== Excerpted records

-- pv_equiv track=rewrite | github.com/ben5736/Algorithms | python/problems/sfo.py | findLowMetric
-- ===== SOURCE A (Python) =====
-- def findLowMetric(distances, matrix):
--   low_metric = None
--   low_metric_modes = []
--
--   for mode, distance in distances.items():
--     total_metric = distance * matrix[mode]
--     if low_metric is None or total_metric < low_metric:
--       low_metric = total_metric
--       low_metric_modes = [mode]
--     elif total_metric == low_metric:
--       low_metric_modes.append(mode)
--
--   return low_metric_modes
-- ===== SOURCE B (Python) =====
-- def findLowMetric(distances, matrix):
--   if not distances:
--     return []
--   metrics = {mode: distance * matrix[mode] for mode, distance in distances.items()}
--   lowest = min(metrics.values())
--   return [mode for mode, metric in metrics.items() if metric == lowest]
-- ===== Notes on version B (the rewrite author's own statement) =====
-- stated objective: simpler
-- what changed: Replaces A's fused single-pass min-with-tie tracking (optional running minimum plus a rebuilt/appended mode list) by a table-build-then-filter decomposition: build the metrics table, take min of its values, then filter the modes attaining it.
import Mathlib
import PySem

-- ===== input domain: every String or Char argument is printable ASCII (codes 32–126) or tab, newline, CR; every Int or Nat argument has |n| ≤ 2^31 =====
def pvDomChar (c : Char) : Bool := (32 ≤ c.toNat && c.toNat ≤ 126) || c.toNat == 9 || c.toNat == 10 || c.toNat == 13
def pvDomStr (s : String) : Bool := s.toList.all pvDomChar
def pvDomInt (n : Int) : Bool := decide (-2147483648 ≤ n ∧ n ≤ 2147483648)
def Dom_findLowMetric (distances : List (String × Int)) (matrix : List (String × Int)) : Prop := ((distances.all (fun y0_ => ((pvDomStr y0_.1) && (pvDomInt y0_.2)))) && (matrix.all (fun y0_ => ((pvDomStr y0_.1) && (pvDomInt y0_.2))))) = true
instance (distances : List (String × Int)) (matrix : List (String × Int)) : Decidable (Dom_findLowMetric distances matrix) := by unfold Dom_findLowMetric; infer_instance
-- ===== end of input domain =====

-- B replaces A's fused single-pass min-with-tie tracking by a simpler build-metrics-table,
-- take min, then filter decomposition; equivalence of the return values is proved below.


-- shared primitive: matrix[mode] for a Python dict given as an association list
-- (first match; Pre_ guarantees the key is present, so the KeyError default 0 is never the value used)
def dictGet (matrix : List (String × Int)) (k : String) : Int :=
  ((PySem.Dict.mk matrix).get? k).getD 0

-- ===== PORT A =====
-- the for-loop over distances.items() with state (low_metric, low_metric_modes)
def findLowMetricLoop (matrix : List (String × Int)) :
    List (String × Int) → Option Int → List String → List String
  | [], _, modes => modes
  | (mode, distance) :: rest, low, modes =>
    let t := distance * dictGet matrix mode
    match low with
    | none => findLowMetricLoop matrix rest (some t) [mode]
    | some l =>
      if t < l then findLowMetricLoop matrix rest (some t) [mode]
      else if t = l then findLowMetricLoop matrix rest (some l) (modes ++ [mode])
      else findLowMetricLoop matrix rest (some l) modes

def findLowMetric (distances : List (String × Int)) (matrix : List (String × Int)) : List String :=
  findLowMetricLoop matrix distances none []

-- ===== PORT B =====
def findLowMetric_alt (distances : List (String × Int)) (matrix : List (String × Int)) : List String :=
  match distances with
  | [] => []
  | _ =>
    let metrics := distances.map (fun p => (p.1, p.2 * dictGet matrix p.1))
    let lowest := (PySem.List.min? (metrics.map Prod.snd) (fun v => v)).getD 0
    (metrics.filter (fun p => p.2 == lowest)).map Prod.fst

-- ===== PRECONDITION & SPEC =====
-- Pre_: every mode of distances occurs in matrix (otherwise Python A raises KeyError), and the
-- two association lists have unique keys (they stand for Python dicts, whose keys are unique).
def Pre_findLowMetric (distances : List (String × Int)) (matrix : List (String × Int)) : Prop :=
  (distances.map Prod.fst).Nodup ∧ (matrix.map Prod.fst).Nodup ∧
  ∀ p ∈ distances, p.1 ∈ matrix.map Prod.fst
instance (distances : List (String × Int)) (matrix : List (String × Int)) : Decidable (Pre_findLowMetric distances matrix) := by unfold Pre_findLowMetric; infer_instance

def pvWitness_findLowMetric : (List (String × Int)) × (List (String × Int)) :=
  ([("a", 2), ("b", 1)], [("a", 3), ("b", 6)])

def Spec_findLowMetric (distances : List (String × Int)) (matrix : List (String × Int)) (out : List String) : Prop := out = findLowMetric_alt distances matrix
instance (distances : List (String × Int)) (matrix : List (String × Int)) (out : List String) : Decidable (Spec_findLowMetric distances matrix out) := by unfold Spec_findLowMetric; infer_instance

-- ===== CLAIM (what is proved, stated in full; the proofs are below) =====
def Claim_equal_findLowMetric : Prop := ∀ (distances : List (String × Int)) (matrix : List (String × Int)), Dom_findLowMetric distances matrix → Pre_findLowMetric distances matrix → Spec_findLowMetric distances matrix (findLowMetric distances matrix)

-- ===== LEMMAS AND PROOFS =====

-- B's result as a function of the already-built metrics table
def selectMin (metrics : List (String × Int)) : List String :=
  let lowest := (PySem.List.min? (metrics.map Prod.snd) (fun v => v)).getD 0
  (metrics.filter (fun p => p.2 == lowest)).map Prod.fst

lemma min?_append_single {ms : List Int} {l t : Int}
    (h : PySem.List.min? ms (fun v => v) = some l) :
    PySem.List.min? (ms ++ [t]) (fun v => v) = some (min l t) := by
  cases ms with
  | nil => simp [PySem.List.min?] at h
  | cons x xs =>
    rw [PySem.List.min?_id_cons] at h
    injection h with h
    show PySem.List.min? (x :: (xs ++ [t])) _ = _
    rw [PySem.List.min?_id_cons, List.foldl_append]
    simp [h]

-- loop invariant: if l is the minimum of the metrics seen so far and modes are exactly the modes
-- attaining it, continuing the loop yields B's select-the-minima of the full metrics table
lemma loop_inv (matrix : List (String × Int)) :
    ∀ (rest : List (String × Int)) (ms : List (String × Int)) (l : Int),
      PySem.List.min? (ms.map Prod.snd) (fun v => v) = some l →
      findLowMetricLoop matrix rest (some l) ((ms.filter (fun p => p.2 == l)).map Prod.fst)
        = selectMin (ms ++ rest.map (fun p => (p.1, p.2 * dictGet matrix p.1))) := by
  intro rest
  induction rest with
  | nil =>
    intro ms l h
    simp [findLowMetricLoop, selectMin, h]
  | cons hd tl ih =>
    intro ms l h
    obtain ⟨mode, d⟩ := hd
    set t := d * dictGet matrix mode with ht
    have hmin : PySem.List.min? ((ms ++ [(mode, t)]).map Prod.snd) (fun v => v) = some (min l t) := by
      rw [List.map_append]
      exact min?_append_single h
    have hassoc : ms ++ ((mode, d) :: tl).map (fun p => (p.1, p.2 * dictGet matrix p.1))
        = (ms ++ [(mode, t)]) ++ tl.map (fun p => (p.1, p.2 * dictGet matrix p.1)) := by
      simp [ht]
    rw [hassoc]
    by_cases hlt : t < l
    · have hms : ms.filter (fun p => p.2 == t) = [] := by
        rw [List.filter_eq_nil_iff]
        intro p hp
        have : l ≤ p.2 := PySem.List.min?_isMin h p.2 (List.mem_map_of_mem hp)
        simp only [beq_iff_eq]
        omega
      have ih' := ih (ms ++ [(mode, t)]) t (by rw [hmin, min_eq_right hlt.le])
      simp only [findLowMetricLoop, ← ht]
      rw [if_pos hlt, ← ih', List.filter_append, hms]
      simp
    · have hminl : min l t = l := min_eq_left (by omega)
      have ihr := ih (ms ++ [(mode, t)]) l (by rw [hmin, hminl])
      by_cases heq : t = l
      · simp only [findLowMetricLoop, ← ht]
        rw [if_neg hlt, if_pos heq, ← ihr, List.filter_append]
        simp [heq]
      · simp only [findLowMetricLoop, ← ht]
        rw [if_neg hlt, if_neg heq, ← ihr, List.filter_append]
        simp [heq]

-- ===== VERDICT (by name: the statement is the Claim_ definition above) =====
theorem findLowMetric_spec : Claim_equal_findLowMetric := by
  intro distances matrix _ _
  unfold Spec_findLowMetric
  cases distances with
  | nil => rfl
  | cons hd tl =>
    obtain ⟨mode, d⟩ := hd
    set t := d * dictGet matrix mode with ht
    have h1 : PySem.List.min? ([(mode, t)].map Prod.snd) (fun v => v) = some t := by
      rw [List.map_singleton, PySem.List.min?_id_cons]; rfl
    have h2 := loop_inv matrix tl [(mode, t)] t h1
    have h3 : ([(mode, t)].filter (fun p => p.2 == t)).map Prod.fst = [mode] := by simp
    rw [h3] at h2
    show findLowMetricLoop matrix ((mode, d) :: tl) none [] = _
    simp only [findLowMetricLoop, ← ht]
    rw [h2]
    show selectMin _ = findLowMetric_alt ((mode, d) :: tl) matrix
    simp [findLowMetric_alt, selectMin, ht]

====

• What is needed
Identify all lines in the records above with the word "stated".

• Worked solution
-- stated objective: simpler
-- ===== CLAIM (what is proved, stated in full; the proofs are below) =====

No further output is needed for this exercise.